[Dataset records]
-- pv_equiv track=rewrite | github.com/HAAIL-Universe/Little_Chef | app/services/inventory_agent.py | _split_segment_on_uncertainty
-- ===== SOURCE A (Python) =====
-- from typing import Dict, List, Match, Optional, Set, Tuple
--
-- UNCERTAINTY_MARKERS = {"not sure", "maybe", "how much", "no idea"}
--
-- def _split_segment_on_uncertainty(segment: str) -> List[str]:
--     lower = segment.lower()
--     earliest: Optional[int] = None
--     matched_marker: Optional[str] = None
--     for marker in UNCERTAINTY_MARKERS:
--         idx = lower.find(marker)
--         if idx != -1 and (earliest is None or idx < earliest):
--             earliest = idx
--             matched_marker = marker
--     if earliest is None:
--         return [segment.strip()]
--     before = segment[:earliest].strip(" ,;.")
--     after = segment[earliest:].strip(" ,;. ")
--     # Strip the matched marker (and trailing filler like 'how much/many')
--     # from the 'after' portion so the item name survives.
--     if after and matched_marker:
--         after_lower = after.lower()
--         if after_lower.startswith(matched_marker):
--             after = after[len(matched_marker):].strip(" ,;.")
--             after_lower = after.lower()
--             for filler in ("how much", "how many"):
--                 if after_lower.startswith(filler):
--                     after = after[len(filler):].strip(" ,;.")
--                     break
--     results: List[str] = []
--     if before:
--         results.append(before)
--     if after:
--         results.append(after)
--     return results
-- ===== SOURCE B (Python) =====
-- _MARKERS = ("not sure", "maybe", "how much", "no idea")
--
--
-- def _find_marker(lower):
--     # single left-to-right scan: first position where any marker starts
--     for i in range(len(lower)):
--         for m in _MARKERS:
--             if lower.startswith(m, i):
--                 return i, m
--     return None
--
--
-- def _split_segment_on_uncertainty(segment):
--     hit = _find_marker(segment.lower())
--     if hit is None:
--         return [segment.strip()]
--     i, m = hit
--     before = segment[:i].strip(" ,;.")
--     rest = segment[i + len(m):].strip(" ,;.")
--     rest_lower = rest.lower()
--     for filler in ("how much", "how many"):
--         if rest_lower.startswith(filler):
--             rest = rest[len(filler):].strip(" ,;.")
--             break
--     return [p for p in (before, rest) if p]
-- ===== Notes on version B (the rewrite author's own statement) =====
-- stated objective: simpler
-- what changed: A runs find() once per marker and tracks the minimum index; B does a single left-to-right scan for the first position where any marker starts, and then slices the marker off directly instead of stripping, re-checking startswith and re-stripping as A does.
import Mathlib
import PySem

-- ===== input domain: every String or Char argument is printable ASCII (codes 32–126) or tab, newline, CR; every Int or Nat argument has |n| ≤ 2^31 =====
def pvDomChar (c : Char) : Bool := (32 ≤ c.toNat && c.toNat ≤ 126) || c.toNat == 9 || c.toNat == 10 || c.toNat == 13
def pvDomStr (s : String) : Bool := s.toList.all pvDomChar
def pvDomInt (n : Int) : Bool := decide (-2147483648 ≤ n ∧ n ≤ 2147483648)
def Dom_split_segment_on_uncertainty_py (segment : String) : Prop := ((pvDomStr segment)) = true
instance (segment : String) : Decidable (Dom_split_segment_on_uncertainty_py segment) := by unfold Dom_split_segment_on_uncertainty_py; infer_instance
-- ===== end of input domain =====

-- B replaces A's four whole-string find() scans with min-tracking by one left-to-right scan for the
-- first position where any marker starts, and slices the matched marker off directly instead of
-- A's redundant strip/startswith/re-strip sequence (objective: simpler).

-- ===== PORT A =====

-- UNCERTAINTY_MARKERS = {"not sure", "maybe", "how much", "no idea"}; no two markers can match at
-- the same index, so the set's iteration order never affects the result.
def pvMarkers : List (List Char) :=
  [['n','o','t',' ','s','u','r','e'], ['m','a','y','b','e'],
   ['h','o','w',' ','m','u','c','h'], ['n','o',' ','i','d','e','a']]

-- the strip sets " ,;." and " ,;. " and the fillers "how much" / "how many", as char lists
def pvStrip4 : List Char := [' ', ',', ';', '.']
def pvStrip5 : List Char := [' ', ',', ';', '.', ' ']
def pvFillMuch : List Char := ['h','o','w',' ','m','u','c','h']
def pvFillMany : List Char := ['h','o','w',' ','m','a','n','y']

-- one iteration of A's 'for marker in UNCERTAINTY_MARKERS' loop body
def pvStepA (lower : List Char) (acc : Option Int × Option (List Char)) (marker : List Char) :
    Option Int × Option (List Char) :=
  let idx := PySem.Chars.find lower marker
  if idx != -1 && acc.1.all (fun e => decide (idx < e)) then (some idx, some marker) else acc

def split_segment_on_uncertainty_py (segment : String) : List String :=
  let cs := segment.toList
  let lower := PySem.Chars.lower cs
  let st := pvMarkers.foldl (pvStepA lower) (none, none)
  match st with
  | (none, _) => [String.ofList (PySem.Chars.strip cs)]
  | (some earliest, matched) =>
    let before := PySem.Chars.stripChars (PySem.List.slice cs none (some earliest)) pvStrip4
    let after := PySem.Chars.stripChars (PySem.List.slice cs (some earliest) none) pvStrip5
    let after :=
      if after ≠ [] then
        match matched with
        | none => after
        | some marker =>
          let afterLower := PySem.Chars.lower after
          if PySem.Chars.startswith afterLower marker then
            let a2 := PySem.Chars.stripChars
                (PySem.List.slice after (some (marker.length : Int)) none) pvStrip4
            let a2Lower := PySem.Chars.lower a2
            -- for filler in ("how much", "how many"): … break
            if PySem.Chars.startswith a2Lower pvFillMuch then
              PySem.Chars.stripChars
                (PySem.List.slice a2 (some ((pvFillMuch.length : Nat) : Int)) none) pvStrip4
            else if PySem.Chars.startswith a2Lower pvFillMany then
              PySem.Chars.stripChars
                (PySem.List.slice a2 (some ((pvFillMany.length : Nat) : Int)) none) pvStrip4
            else a2
          else after
      else after
    (if before ≠ [] then [String.ofList before] else []) ++ (if after ≠ [] then [String.ofList after] else [])

-- ===== PORT B =====

-- _find_marker: scan positions left to right, return the first (i, marker) hit
def pvScan : List Char → Nat → Option (Nat × List Char)
  | [], _ => none
  | c :: t, i =>
    match pvMarkers.find? (fun m => PySem.Chars.startswith (c :: t) m) with
    | some m => some (i, m)
    | none => pvScan t (i + 1)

■ ASSIGNMENT ■
What lines above contain "some"? Copy them out.

■ ANSWER TO THE PROBLEM ■
  if idx != -1 && acc.1.all (fun e => decide (idx < e)) then (some idx, some marker) else acc
  | (some earliest, matched) =>
    let before := PySem.Chars.stripChars (PySem.List.slice cs none (some earliest)) pvStrip4
    let after := PySem.Chars.stripChars (PySem.List.slice cs (some earliest) none) pvStrip5
        | some marker =>
                (PySem.List.slice after (some (marker.length : Int)) none) pvStrip4
                (PySem.List.slice a2 (some ((pvFillMuch.length : Nat) : Int)) none) pvStrip4
                (PySem.List.slice a2 (some ((pvFillMany.length : Nat) : Int)) none) pvStrip4
    | some m => some (i, m)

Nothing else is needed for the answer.